The listing needs restating word for word.

═══ Data to use

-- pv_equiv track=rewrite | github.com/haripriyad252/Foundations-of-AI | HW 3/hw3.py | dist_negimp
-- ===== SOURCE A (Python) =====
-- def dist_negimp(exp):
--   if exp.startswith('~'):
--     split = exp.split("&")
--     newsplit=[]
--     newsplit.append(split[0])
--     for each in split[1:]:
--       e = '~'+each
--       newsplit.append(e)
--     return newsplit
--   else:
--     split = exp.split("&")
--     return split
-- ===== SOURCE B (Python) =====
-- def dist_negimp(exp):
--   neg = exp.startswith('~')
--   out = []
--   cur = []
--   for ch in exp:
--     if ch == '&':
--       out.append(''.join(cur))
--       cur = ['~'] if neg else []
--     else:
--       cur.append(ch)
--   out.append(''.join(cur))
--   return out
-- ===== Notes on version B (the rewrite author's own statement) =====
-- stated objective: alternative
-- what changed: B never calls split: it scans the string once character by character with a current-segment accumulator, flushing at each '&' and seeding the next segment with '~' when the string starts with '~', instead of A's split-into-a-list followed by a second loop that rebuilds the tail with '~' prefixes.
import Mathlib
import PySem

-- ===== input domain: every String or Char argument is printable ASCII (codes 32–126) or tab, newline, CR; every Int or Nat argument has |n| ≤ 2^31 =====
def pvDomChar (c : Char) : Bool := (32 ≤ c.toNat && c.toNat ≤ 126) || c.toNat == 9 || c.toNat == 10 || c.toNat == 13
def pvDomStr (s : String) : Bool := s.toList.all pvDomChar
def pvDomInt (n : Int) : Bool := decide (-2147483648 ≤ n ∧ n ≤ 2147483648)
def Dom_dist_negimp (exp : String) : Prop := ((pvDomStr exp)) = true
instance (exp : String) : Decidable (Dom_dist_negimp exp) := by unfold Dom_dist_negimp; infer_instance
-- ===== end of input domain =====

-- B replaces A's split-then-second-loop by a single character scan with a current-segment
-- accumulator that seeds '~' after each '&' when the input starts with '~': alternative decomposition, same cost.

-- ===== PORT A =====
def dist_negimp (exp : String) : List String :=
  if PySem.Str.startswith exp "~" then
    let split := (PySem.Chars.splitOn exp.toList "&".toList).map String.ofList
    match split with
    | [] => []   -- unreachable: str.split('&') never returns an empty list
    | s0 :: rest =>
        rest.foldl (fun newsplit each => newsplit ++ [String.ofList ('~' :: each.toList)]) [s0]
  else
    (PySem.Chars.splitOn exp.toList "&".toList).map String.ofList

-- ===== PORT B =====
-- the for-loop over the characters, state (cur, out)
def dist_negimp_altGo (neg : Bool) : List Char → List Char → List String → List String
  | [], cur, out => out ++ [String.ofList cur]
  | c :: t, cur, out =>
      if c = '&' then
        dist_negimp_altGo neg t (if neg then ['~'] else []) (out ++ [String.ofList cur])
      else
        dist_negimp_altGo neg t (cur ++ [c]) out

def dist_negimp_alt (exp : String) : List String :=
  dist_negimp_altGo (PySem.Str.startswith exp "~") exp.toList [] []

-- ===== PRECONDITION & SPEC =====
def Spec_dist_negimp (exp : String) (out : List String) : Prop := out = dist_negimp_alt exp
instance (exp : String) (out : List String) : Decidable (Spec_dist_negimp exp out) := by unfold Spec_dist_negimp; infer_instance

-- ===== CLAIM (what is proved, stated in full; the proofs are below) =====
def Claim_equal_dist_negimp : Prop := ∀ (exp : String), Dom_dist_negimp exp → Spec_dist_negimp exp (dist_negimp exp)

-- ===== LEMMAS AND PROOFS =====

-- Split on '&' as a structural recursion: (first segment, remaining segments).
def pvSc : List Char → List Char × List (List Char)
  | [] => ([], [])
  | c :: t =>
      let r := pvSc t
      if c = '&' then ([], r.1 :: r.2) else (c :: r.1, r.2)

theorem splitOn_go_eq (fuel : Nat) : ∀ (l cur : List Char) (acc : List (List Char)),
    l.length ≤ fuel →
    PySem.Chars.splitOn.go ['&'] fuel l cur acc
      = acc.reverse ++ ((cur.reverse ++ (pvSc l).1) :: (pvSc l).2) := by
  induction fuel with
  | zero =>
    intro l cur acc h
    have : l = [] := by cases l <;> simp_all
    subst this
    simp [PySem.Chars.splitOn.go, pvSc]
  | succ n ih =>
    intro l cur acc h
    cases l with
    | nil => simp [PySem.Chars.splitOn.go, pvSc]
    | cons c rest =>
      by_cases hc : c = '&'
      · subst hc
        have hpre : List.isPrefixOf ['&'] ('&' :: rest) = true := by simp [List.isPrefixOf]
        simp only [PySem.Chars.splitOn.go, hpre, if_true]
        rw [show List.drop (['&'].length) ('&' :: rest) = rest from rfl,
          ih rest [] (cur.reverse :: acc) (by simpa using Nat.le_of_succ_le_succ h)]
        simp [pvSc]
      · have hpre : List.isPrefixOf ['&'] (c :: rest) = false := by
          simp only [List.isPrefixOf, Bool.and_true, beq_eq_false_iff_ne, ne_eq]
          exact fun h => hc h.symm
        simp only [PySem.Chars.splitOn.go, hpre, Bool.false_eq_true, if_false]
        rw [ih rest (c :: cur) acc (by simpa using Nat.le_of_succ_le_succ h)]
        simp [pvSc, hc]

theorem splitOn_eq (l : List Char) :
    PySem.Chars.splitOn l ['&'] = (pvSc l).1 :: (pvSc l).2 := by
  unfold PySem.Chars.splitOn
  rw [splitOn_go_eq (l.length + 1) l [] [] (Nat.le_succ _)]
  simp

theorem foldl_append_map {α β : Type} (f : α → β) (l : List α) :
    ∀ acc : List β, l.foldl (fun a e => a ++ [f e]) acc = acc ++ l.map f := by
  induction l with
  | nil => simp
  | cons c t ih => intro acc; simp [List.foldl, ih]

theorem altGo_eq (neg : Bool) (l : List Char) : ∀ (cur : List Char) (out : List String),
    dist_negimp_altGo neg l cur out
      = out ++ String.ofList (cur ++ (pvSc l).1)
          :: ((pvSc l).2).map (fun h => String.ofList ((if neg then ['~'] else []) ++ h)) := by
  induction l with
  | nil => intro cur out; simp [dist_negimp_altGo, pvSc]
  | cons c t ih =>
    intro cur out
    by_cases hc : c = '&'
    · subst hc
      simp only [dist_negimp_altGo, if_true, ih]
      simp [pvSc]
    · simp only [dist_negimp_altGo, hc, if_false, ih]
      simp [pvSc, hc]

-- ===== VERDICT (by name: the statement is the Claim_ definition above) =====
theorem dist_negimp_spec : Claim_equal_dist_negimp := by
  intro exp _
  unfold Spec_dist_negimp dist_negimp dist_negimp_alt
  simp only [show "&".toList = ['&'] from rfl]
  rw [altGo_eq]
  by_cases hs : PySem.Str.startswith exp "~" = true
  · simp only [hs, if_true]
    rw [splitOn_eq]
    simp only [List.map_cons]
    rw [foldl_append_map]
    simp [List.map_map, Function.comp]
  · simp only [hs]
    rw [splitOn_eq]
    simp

══════

**Your response:**
-- pv_equiv track=rewrite | github.com/haripriyad252/Foundations-of-AI | HW 3/hw3.py | dist_negimp
-- ===== SOURCE A (Python) =====
-- def dist_negimp(exp):
--   if exp.startswith('~'):
--     split = exp.split("&")
--     newsplit=[]
--     newsplit.append(split[0])
--     for each in split[1:]:
--       e = '~'+each
--       newsplit.append(e)
--     return newsplit
--   else:
--     split = exp.split("&")
--     return split
-- ===== SOURCE B (Python) =====
-- def dist_negimp(exp):
--   neg = exp.startswith('~')
--   out = []
--   cur = []
--   for ch in exp:
--     if ch == '&':
--       out.append(''.join(cur))
--       cur = ['~'] if neg else []
--     else:
--       cur.append(ch)
--   out.append(''.join(cur))
--   return out
-- ===== Notes on version B (the rewrite author's own statement) =====
-- stated objective: alternative
-- what changed: B never calls split: it scans the string once character by character with a current-segment accumulator, flushing at each '&' and seeding the next segment with '~' when the string starts with '~', instead of A's split-into-a-list followed by a second loop that rebuilds the tail with '~' prefixes.
import Mathlib
import PySem

-- ===== input domain: every String or Char argument is printable ASCII (codes 32–126) or tab, newline, CR; every Int or Nat argument has |n| ≤ 2^31 =====
def pvDomChar (c : Char) : Bool := (32 ≤ c.toNat && c.toNat ≤ 126) || c.toNat == 9 || c.toNat == 10 || c.toNat == 13
def pvDomStr (s : String) : Bool := s.toList.all pvDomChar
def pvDomInt (n : Int) : Bool := decide (-2147483648 ≤ n ∧ n ≤ 2147483648)
def Dom_dist_negimp (exp : String) : Prop := ((pvDomStr exp)) = true
instance (exp : String) : Decidable (Dom_dist_negimp exp) := by unfold Dom_dist_negimp; infer_instance
-- ===== end of input domain =====

-- B replaces A's split-then-second-loop by a single character scan with a current-segment
-- accumulator that seeds '~' after each '&' when the input starts with '~': alternative decomposition, same cost.

-- ===== PORT A =====
def dist_negimp (exp : String) : List String :=
  if PySem.Str.startswith exp "~" then
    let split := (PySem.Chars.splitOn exp.toList "&".toList).map String.ofList
    match split with
    | [] => []   -- unreachable: str.split('&') never returns an empty list
    | s0 :: rest =>
        rest.foldl (fun newsplit each => newsplit ++ [String.ofList ('~' :: each.toList)]) [s0]
  else
    (PySem.Chars.splitOn exp.toList "&".toList).map String.ofList

-- ===== PORT B =====
-- the for-loop over the characters, state (cur, out)
def dist_negimp_altGo (neg : Bool) : List Char → List Char → List String → List String
  | [], cur, out => out ++ [String.ofList cur]
  | c :: t, cur, out =>
      if c = '&' then
        dist_negimp_altGo neg t (if neg then ['~'] else []) (out ++ [String.ofList cur])
      else
        dist_negimp_altGo neg t (cur ++ [c]) out

def dist_negimp_alt (exp : String) : List String :=
  dist_negimp_altGo (PySem.Str.startswith exp "~") exp.toList [] []

-- ===== PRECONDITION & SPEC =====
def Spec_dist_negimp (exp : String) (out : List String) : Prop := out = dist_negimp_alt exp
instance (exp : String) (out : List String) : Decidable (Spec_dist_negimp exp out) := by unfold Spec_dist_negimp; infer_instance

-- ===== CLAIM (what is proved, stated in full; the proofs are below) =====
def Claim_equal_dist_negimp : Prop := ∀ (exp : String), Dom_dist_negimp exp → Spec_dist_negimp exp (dist_negimp exp)

-- ===== LEMMAS AND PROOFS =====

-- Split on '&' as a structural recursion: (first segment, remaining segments).
def pvSc : List Char → List Char × List (List Char)
  | [] => ([], [])
  | c :: t =>
      let r := pvSc t
      if c = '&' then ([], r.1 :: r.2) else (c :: r.1, r.2)

theorem splitOn_go_eq (fuel : Nat) : ∀ (l cur : List Char) (acc : List (List Char)),
    l.length ≤ fuel →
    PySem.Chars.splitOn.go ['&'] fuel l cur acc
      = acc.reverse ++ ((cur.reverse ++ (pvSc l).1) :: (pvSc l).2) := by
  induction fuel with
  | zero =>
    intro l cur acc h
    have : l = [] := by cases l <;> simp_all
    subst this
    simp [PySem.Chars.splitOn.go, pvSc]
  | succ n ih =>
    intro l cur acc h
    cases l with
    | nil => simp [PySem.Chars.splitOn.go, pvSc]
    | cons c rest =>
      by_cases hc : c = '&'
      · subst hc
        have hpre : List.isPrefixOf ['&'] ('&' :: rest) = true := by simp [List.isPrefixOf]
        simp only [PySem.Chars.splitOn.go, hpre, if_true]
        rw [show List.drop (['&'].length) ('&' :: rest) = rest from rfl,
          ih rest [] (cur.reverse :: acc) (by simpa using Nat.le_of_succ_le_succ h)]
        simp [pvSc]
      · have hpre : List.isPrefixOf ['&'] (c :: rest) = false := by
          simp only [List.isPrefixOf, Bool.and_true, beq_eq_false_iff_ne, ne_eq]
          exact fun h => hc h.symm
        simp only [PySem.Chars.splitOn.go, hpre, Bool.false_eq_true, if_false]
        rw [ih rest (c :: cur) acc (by simpa using Nat.le_of_succ_le_succ h)]
        simp [pvSc, hc]

theorem splitOn_eq (l : List Char) :
    PySem.Chars.splitOn l ['&'] = (pvSc l).1 :: (pvSc l).2 := by
  unfold PySem.Chars.splitOn
  rw [splitOn_go_eq (l.length + 1) l [] [] (Nat.le_succ _)]
  simp

theorem foldl_append_map {α β : Type} (f : α → β) (l : List α) :
    ∀ acc : List β, l.foldl (fun a e => a ++ [f e]) acc = acc ++ l.map f := by
  induction l with
  | nil => simp
  | cons c t ih => intro acc; simp [List.foldl, ih]

theorem altGo_eq (neg : Bool) (l : List Char) : ∀ (cur : List Char) (out : List String),
    dist_negimp_altGo neg l cur out
      = out ++ String.ofList (cur ++ (pvSc l).1)
          :: ((pvSc l).2).map (fun h => String.ofList ((if neg then ['~'] else []) ++ h)) := by
  induction l with
  | nil => intro cur out; simp [dist_negimp_altGo, pvSc]
  | cons c t ih =>
    intro cur out
    by_cases hc : c = '&'
    · subst hc
      simp only [dist_negimp_altGo, if_true, ih]
      simp [pvSc]
    · simp only [dist_negimp_altGo, hc, if_false, ih]
      simp [pvSc, hc]

-- ===== VERDICT (by name: the statement is the Claim_ definition above) =====
theorem dist_negimp_spec : Claim_equal_dist_negimp := by
  intro exp _
  unfold Spec_dist_negimp dist_negimp dist_negimp_alt
  simp only [show "&".toList = ['&'] from rfl]
  rw [altGo_eq]
  by_cases hs : PySem.Str.startswith exp "~" = true
  · simp only [hs, if_true]
    rw [splitOn_eq]
    simp only [List.map_cons]
    rw [foldl_append_map]
    simp [List.map_map, Function.comp]
  · simp only [hs]
    rw [splitOn_eq]
    simp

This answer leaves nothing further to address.